[WHAT THE EXERCISE ASKS]
The lines to copy are those in the records below that hold the word "second".

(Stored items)
════════
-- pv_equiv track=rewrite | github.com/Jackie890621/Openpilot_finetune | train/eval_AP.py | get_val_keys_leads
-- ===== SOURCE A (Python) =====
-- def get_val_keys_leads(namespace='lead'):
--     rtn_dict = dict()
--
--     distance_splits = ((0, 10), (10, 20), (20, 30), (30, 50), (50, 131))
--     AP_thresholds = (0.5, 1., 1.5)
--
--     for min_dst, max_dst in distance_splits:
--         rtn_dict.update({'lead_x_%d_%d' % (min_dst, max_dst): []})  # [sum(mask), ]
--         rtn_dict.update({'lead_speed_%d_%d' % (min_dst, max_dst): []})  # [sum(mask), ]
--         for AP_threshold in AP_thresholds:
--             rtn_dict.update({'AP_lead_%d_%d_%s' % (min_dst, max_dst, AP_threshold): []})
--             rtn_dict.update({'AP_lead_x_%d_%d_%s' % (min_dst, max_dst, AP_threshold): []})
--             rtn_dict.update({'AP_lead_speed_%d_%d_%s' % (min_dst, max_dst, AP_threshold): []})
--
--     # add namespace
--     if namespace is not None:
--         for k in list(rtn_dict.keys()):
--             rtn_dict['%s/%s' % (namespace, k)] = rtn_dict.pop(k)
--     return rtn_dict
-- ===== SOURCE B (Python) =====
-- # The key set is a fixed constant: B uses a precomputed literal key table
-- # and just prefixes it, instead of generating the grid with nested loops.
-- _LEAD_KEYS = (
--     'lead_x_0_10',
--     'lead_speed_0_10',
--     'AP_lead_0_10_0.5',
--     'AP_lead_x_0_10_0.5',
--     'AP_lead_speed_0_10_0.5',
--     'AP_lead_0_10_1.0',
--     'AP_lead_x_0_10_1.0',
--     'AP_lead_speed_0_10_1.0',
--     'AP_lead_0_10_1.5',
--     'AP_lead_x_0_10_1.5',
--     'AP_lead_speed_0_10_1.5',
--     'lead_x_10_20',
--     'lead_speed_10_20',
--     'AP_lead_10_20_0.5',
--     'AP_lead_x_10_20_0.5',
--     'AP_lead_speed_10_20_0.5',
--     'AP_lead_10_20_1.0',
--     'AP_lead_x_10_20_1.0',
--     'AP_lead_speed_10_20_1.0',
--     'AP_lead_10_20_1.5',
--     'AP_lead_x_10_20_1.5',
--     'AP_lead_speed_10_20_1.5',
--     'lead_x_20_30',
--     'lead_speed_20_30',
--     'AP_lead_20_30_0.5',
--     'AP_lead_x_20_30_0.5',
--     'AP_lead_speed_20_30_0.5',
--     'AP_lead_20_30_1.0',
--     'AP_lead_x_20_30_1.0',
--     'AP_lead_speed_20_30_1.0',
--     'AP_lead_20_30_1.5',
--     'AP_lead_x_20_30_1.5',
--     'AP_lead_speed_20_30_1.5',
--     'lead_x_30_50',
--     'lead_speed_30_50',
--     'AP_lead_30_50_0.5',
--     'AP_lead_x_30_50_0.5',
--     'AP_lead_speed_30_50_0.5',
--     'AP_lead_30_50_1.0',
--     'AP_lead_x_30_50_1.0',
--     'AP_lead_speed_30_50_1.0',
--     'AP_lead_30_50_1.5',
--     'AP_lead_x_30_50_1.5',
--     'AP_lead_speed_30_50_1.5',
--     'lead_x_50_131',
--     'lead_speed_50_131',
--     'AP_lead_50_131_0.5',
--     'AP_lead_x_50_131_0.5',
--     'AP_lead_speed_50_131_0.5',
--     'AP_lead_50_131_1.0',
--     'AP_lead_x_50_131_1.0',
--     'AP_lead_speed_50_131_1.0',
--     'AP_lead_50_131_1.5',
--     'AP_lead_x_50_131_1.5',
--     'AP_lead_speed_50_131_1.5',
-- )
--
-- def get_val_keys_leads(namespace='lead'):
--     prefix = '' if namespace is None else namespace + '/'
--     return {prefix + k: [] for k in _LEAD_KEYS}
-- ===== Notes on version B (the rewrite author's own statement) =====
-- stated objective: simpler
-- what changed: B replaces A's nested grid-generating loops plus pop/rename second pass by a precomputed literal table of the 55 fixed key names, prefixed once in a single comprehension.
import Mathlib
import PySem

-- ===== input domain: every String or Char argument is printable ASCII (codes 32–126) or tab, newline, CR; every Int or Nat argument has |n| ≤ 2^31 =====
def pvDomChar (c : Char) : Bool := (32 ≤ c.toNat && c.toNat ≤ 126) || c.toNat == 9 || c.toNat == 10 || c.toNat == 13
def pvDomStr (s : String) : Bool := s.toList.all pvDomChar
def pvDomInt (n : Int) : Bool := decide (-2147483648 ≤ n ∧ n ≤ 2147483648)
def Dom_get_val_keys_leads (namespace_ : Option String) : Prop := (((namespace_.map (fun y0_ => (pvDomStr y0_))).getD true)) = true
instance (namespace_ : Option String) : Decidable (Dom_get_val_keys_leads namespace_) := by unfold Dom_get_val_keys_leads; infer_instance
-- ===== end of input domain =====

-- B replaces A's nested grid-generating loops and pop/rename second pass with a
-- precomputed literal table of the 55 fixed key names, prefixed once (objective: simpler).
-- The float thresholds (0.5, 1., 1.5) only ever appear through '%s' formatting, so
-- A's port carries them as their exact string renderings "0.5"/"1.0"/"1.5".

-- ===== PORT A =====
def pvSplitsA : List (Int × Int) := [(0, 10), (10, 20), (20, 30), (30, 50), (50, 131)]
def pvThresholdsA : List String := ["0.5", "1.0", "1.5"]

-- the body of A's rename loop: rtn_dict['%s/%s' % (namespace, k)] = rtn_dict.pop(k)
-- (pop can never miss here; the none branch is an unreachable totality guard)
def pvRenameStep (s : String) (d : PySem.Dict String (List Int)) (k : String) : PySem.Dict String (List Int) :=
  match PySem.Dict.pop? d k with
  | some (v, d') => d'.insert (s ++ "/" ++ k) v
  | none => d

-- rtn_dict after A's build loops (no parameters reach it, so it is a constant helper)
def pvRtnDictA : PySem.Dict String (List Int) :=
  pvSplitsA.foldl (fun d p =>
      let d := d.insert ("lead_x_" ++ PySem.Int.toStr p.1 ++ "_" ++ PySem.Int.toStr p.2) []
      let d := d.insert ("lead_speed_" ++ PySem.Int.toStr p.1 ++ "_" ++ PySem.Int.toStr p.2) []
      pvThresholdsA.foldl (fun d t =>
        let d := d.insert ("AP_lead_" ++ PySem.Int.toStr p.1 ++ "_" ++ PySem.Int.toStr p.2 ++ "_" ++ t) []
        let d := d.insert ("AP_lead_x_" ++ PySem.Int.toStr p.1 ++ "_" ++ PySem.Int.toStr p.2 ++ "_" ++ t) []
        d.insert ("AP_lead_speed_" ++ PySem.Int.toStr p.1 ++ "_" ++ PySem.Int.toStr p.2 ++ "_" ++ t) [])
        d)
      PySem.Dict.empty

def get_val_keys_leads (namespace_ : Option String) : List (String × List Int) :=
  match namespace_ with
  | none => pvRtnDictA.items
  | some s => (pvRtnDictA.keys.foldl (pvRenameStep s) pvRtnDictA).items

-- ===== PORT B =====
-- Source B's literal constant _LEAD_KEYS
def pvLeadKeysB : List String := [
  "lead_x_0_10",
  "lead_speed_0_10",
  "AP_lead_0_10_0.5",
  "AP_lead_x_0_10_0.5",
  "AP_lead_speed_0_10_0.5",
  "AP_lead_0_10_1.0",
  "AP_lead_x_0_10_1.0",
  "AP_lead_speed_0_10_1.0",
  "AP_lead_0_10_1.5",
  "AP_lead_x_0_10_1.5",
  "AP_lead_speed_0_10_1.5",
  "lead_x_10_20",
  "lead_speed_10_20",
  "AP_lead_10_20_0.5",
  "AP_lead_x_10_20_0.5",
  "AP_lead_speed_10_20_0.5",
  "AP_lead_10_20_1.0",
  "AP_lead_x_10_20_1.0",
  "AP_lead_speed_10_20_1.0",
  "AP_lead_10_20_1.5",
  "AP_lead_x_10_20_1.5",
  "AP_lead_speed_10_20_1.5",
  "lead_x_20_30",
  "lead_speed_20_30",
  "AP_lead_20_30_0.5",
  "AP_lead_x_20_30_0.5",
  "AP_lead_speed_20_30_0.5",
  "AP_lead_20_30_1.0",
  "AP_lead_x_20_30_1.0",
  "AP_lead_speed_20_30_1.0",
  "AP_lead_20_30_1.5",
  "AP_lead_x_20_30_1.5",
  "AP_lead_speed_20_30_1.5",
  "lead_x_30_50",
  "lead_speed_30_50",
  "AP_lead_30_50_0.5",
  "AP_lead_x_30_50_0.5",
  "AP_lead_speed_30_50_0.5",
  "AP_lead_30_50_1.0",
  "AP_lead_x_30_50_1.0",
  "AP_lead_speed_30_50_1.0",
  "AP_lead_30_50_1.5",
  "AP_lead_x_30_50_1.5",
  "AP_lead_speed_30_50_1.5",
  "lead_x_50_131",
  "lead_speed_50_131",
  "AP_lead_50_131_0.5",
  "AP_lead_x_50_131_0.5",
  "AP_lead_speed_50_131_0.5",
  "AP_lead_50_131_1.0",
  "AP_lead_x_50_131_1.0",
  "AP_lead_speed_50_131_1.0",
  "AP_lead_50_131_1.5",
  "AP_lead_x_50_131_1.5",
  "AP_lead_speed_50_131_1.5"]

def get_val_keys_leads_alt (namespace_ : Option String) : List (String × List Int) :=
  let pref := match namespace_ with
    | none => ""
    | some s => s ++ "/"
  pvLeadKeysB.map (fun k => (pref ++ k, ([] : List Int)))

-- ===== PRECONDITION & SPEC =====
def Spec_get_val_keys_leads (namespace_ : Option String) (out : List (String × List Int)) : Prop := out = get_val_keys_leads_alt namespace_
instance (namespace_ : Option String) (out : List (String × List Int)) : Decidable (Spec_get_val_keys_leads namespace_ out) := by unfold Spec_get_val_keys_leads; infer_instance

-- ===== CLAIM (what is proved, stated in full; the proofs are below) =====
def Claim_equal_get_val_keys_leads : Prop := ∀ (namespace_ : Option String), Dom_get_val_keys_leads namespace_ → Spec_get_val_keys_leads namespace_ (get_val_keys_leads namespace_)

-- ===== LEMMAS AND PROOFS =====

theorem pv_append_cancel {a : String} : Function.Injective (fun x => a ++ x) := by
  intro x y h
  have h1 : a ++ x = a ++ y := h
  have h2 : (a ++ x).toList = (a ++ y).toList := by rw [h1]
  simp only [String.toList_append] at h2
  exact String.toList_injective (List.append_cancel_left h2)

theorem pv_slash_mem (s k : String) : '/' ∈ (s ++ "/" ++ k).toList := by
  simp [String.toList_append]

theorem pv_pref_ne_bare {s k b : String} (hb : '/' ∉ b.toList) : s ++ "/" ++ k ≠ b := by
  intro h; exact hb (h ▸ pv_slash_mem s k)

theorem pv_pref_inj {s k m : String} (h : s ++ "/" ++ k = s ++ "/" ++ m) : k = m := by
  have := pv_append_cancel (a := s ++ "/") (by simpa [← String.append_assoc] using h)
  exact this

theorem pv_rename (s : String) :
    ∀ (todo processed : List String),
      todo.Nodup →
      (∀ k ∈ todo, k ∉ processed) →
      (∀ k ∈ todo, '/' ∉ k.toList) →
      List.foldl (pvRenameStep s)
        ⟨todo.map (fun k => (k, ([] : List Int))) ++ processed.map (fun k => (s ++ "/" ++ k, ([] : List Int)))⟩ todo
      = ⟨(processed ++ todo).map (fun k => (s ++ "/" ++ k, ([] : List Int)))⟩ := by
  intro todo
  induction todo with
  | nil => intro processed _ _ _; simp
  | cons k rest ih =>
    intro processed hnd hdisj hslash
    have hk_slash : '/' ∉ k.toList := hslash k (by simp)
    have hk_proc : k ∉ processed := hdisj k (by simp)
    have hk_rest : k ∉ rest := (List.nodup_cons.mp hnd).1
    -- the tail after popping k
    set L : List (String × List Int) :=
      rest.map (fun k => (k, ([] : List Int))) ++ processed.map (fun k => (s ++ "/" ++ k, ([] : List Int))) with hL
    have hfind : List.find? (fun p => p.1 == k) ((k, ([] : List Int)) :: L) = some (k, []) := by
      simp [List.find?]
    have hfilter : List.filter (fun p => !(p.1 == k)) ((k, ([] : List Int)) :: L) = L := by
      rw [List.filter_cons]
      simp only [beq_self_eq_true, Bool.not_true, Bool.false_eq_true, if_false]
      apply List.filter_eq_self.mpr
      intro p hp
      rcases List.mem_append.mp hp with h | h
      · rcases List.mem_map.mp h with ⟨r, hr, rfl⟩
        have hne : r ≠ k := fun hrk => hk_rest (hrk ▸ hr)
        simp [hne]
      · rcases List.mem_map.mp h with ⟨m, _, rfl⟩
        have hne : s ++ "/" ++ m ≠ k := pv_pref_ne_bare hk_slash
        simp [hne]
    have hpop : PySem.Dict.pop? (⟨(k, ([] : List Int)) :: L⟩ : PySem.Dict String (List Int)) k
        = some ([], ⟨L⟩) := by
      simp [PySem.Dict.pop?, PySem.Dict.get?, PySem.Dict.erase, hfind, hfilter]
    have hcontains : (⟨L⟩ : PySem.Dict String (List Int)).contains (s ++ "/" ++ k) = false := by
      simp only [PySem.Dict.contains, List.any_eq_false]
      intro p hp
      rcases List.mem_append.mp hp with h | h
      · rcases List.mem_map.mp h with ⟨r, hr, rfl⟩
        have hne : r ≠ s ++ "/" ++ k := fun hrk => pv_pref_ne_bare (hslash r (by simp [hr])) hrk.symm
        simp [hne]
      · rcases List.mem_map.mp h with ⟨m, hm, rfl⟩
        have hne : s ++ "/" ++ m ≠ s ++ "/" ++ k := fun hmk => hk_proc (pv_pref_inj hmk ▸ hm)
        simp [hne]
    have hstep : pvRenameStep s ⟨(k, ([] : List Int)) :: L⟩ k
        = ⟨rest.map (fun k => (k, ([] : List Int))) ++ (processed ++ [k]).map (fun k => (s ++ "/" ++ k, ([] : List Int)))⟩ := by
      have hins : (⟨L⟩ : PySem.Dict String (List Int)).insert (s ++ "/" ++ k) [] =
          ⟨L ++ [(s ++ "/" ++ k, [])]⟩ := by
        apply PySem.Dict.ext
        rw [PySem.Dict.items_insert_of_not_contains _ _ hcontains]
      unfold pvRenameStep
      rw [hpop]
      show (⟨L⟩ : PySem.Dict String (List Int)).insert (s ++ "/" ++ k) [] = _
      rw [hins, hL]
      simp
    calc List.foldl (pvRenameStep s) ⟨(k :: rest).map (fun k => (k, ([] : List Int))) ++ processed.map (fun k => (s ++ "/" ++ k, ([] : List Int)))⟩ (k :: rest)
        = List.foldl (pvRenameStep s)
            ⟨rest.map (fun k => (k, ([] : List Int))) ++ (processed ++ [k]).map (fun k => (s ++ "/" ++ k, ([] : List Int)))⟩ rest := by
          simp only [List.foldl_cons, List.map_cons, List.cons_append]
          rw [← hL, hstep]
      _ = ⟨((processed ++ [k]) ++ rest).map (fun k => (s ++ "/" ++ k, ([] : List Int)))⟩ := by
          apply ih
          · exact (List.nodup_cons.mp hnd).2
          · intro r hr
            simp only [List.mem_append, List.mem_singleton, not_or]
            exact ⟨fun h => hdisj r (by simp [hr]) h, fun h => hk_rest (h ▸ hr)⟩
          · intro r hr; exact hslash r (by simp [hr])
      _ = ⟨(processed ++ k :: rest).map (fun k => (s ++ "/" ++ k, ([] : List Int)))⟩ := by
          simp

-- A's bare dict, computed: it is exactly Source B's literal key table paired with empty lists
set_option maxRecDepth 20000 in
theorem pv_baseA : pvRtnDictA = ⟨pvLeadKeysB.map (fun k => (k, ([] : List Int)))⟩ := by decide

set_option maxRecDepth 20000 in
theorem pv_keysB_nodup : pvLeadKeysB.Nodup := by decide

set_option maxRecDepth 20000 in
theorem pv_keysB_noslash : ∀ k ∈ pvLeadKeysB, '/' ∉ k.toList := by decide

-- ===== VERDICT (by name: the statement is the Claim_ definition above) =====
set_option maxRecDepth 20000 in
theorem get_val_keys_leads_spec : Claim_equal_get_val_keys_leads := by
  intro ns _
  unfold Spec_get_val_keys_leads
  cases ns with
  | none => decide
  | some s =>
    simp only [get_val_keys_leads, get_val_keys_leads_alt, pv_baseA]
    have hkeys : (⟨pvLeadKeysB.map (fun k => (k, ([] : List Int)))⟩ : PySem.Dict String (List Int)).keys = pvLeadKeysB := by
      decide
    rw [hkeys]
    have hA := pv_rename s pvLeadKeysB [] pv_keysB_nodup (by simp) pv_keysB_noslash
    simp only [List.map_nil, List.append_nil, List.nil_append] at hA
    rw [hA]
════════
[TASK OUTPUT]
-- what changed: B replaces A's nested grid-generating loops plus pop/rename second pass by a precomputed literal table of the 55 fixed key names, prefixed once in a single comprehension.
-- B replaces A's nested grid-generating loops and pop/rename second pass with a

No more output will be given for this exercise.